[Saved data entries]
-- pv_equiv track=rewrite | github.com/widgeton/Python_GB | Homework/Lesson_09/main.py | show_field
-- ===== SOURCE A (Python) =====
-- def show_field(field):
--     txt = ''
--     for i in range(len(field)):
--         if not i % 3:
--             txt += f'\n{"-" * 25}\n'
--         txt += f'{field[i]:^8}'
--     txt += f"\n{'-' * 25}"
--     return txt
-- ===== SOURCE B (Python) =====
-- def show_field(field):
--     sep = '-' * 25
--     rows = []
--     for i in range(0, len(field), 3):
--         chunk = field[i:i+3]
--         rows.append('\n' + sep + '\n' + ''.join(f'{x:^8}' for x in chunk))
--     return ''.join(rows) + '\n' + sep
-- ===== Notes on version B (the rewrite author's own statement) =====
-- stated objective: alternative
-- what changed: Iterates over 3-element chunks (range with step 3 plus slicing) building one row string per chunk, instead of a per-element loop that tests i % 3 to decide when to emit the separator.
import Mathlib
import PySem

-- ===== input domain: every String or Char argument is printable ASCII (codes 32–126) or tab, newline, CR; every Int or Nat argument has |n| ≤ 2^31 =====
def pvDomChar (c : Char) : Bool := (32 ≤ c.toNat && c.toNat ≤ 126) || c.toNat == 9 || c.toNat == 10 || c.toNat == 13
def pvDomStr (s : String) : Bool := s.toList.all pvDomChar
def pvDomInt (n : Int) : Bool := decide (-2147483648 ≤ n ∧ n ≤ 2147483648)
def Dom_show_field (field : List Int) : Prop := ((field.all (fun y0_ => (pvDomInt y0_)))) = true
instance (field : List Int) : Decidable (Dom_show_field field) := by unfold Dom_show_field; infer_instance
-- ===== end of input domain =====

-- B builds the grid by iterating over 3-element chunks (one row string per chunk) instead of
-- A's per-element loop with an i % 3 separator test; alternative decomposition, same cost.


-- shared helper: Python f'{x:^8}' — centre str(x) in width 8, extra space on the right
def pvCenter8 (x : Int) : String :=
  let s := PySem.Int.toStr x
  let pad := 8 - s.length
  String.mk (List.replicate (pad / 2) ' ') ++ s ++ String.mk (List.replicate (pad - pad / 2) ' ')

def pvDashes : String := "-------------------------"   -- '-' * 25

-- ===== PORT A =====
-- A's for-loop over indices: carries the running index i and the accumulated text txt
def pvALoop : List Int → Nat → String → String
  | [], _, txt => txt
  | x :: xs, i, txt =>
      pvALoop xs (i + 1)
        ((if i % 3 == 0 then txt ++ "\n" ++ pvDashes ++ "\n" else txt) ++ pvCenter8 x)

def show_field (field : List Int) : String :=
  pvALoop field 0 "" ++ "\n" ++ pvDashes

-- ===== PORT B =====
-- field[i:i+3] chunks taken by structural recursion (range(0, len, 3) + slicing)
def pvChunk3 : List Int → List (List Int)
  | [] => []
  | x :: xs => (x :: xs.take 2) :: pvChunk3 (xs.drop 2)
termination_by xs => xs.length
decreasing_by simp [List.length_drop]

def pvRow (c : List Int) : String :=
  "\n" ++ pvDashes ++ "\n" ++ String.join (c.map pvCenter8)

def show_field_alt (field : List Int) : String :=
  String.join ((pvChunk3 field).map pvRow) ++ "\n" ++ pvDashes

-- ===== PRECONDITION & SPEC =====
def Spec_show_field (field : List Int) (out : String) : Prop := out = show_field_alt field
instance (field : List Int) (out : String) : Decidable (Spec_show_field field out) := by unfold Spec_show_field; infer_instance

-- ===== CLAIM (what is proved, stated in full; the proofs are below) =====
def Claim_equal_show_field : Prop := ∀ (field : List Int), Dom_show_field field → Spec_show_field field (show_field field)

-- ===== LEMMAS AND PROOFS =====

theorem pvFoldl_append_shift (l : List String) : ∀ a : String,
    List.foldl (fun r s => r ++ s) a l = a ++ List.foldl (fun r s => r ++ s) "" l := by
  induction l with
  | nil => intro a; simp [List.foldl]
  | cons s l ih =>
      intro a
      simp only [List.foldl]
      rw [ih (a ++ s), ih ("" ++ s), String.append_assoc]
      simp

theorem pvJoin_cons (s : String) (l : List String) :
    String.join (s :: l) = s ++ String.join l := by
  simp only [String.join, List.foldl]
  rw [pvFoldl_append_shift l ("" ++ s)]
  simp

-- only i % 3 matters to A's loop
theorem pvALoop_mod (xs : List Int) : ∀ i txt, pvALoop xs (i + 3) txt = pvALoop xs i txt := by
  induction xs with
  | nil => intro i txt; rfl
  | cons x xs ih =>
      intro i txt
      simp only [pvALoop, Nat.add_mod_right]
      have : i + 3 + 1 = i + 1 + 3 := by omega
      rw [this, ih]

theorem pvALoop_chunks (xs : List Int) : ∀ txt,
    pvALoop xs 0 txt = txt ++ String.join ((pvChunk3 xs).map pvRow) := by
  induction xs using pvChunk3.induct with
  | case1 => intro txt; simp [pvALoop, pvChunk3, String.join]
  | case2 x xs ih =>
      intro txt
      match xs with
      | [] =>
          simp [pvALoop, pvChunk3, pvRow, String.join, String.append_assoc]
      | [y] =>
          simp [pvALoop, pvChunk3, pvRow, String.join, String.append_assoc]
      | y :: z :: rest =>
          have h3 : pvALoop rest 3 = pvALoop rest 0 := by
            funext txt; exact pvALoop_mod rest 0 txt
          simp only [pvALoop, List.take, List.drop, pvChunk3] at *
          rw [h3, ih, List.map_cons, pvJoin_cons]
          simp [pvRow, String.join, String.append_assoc]

theorem show_field_eq (field : List Int) : show_field field = show_field_alt field := by
  unfold show_field show_field_alt
  rw [pvALoop_chunks]
  simp

-- ===== VERDICT (by name: the statement is the Claim_ definition above) =====
theorem show_field_spec : Claim_equal_show_field := by
  intro field _
  exact show_field_eq field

**YOUR INSTRUCTIONS**
From the records above, pull every line that carries the word "rest".

**EXERCISE OUTPUT**
      | y :: z :: rest =>
          have h3 : pvALoop rest 3 = pvALoop rest 0 := by
            funext txt; exact pvALoop_mod rest 0 txt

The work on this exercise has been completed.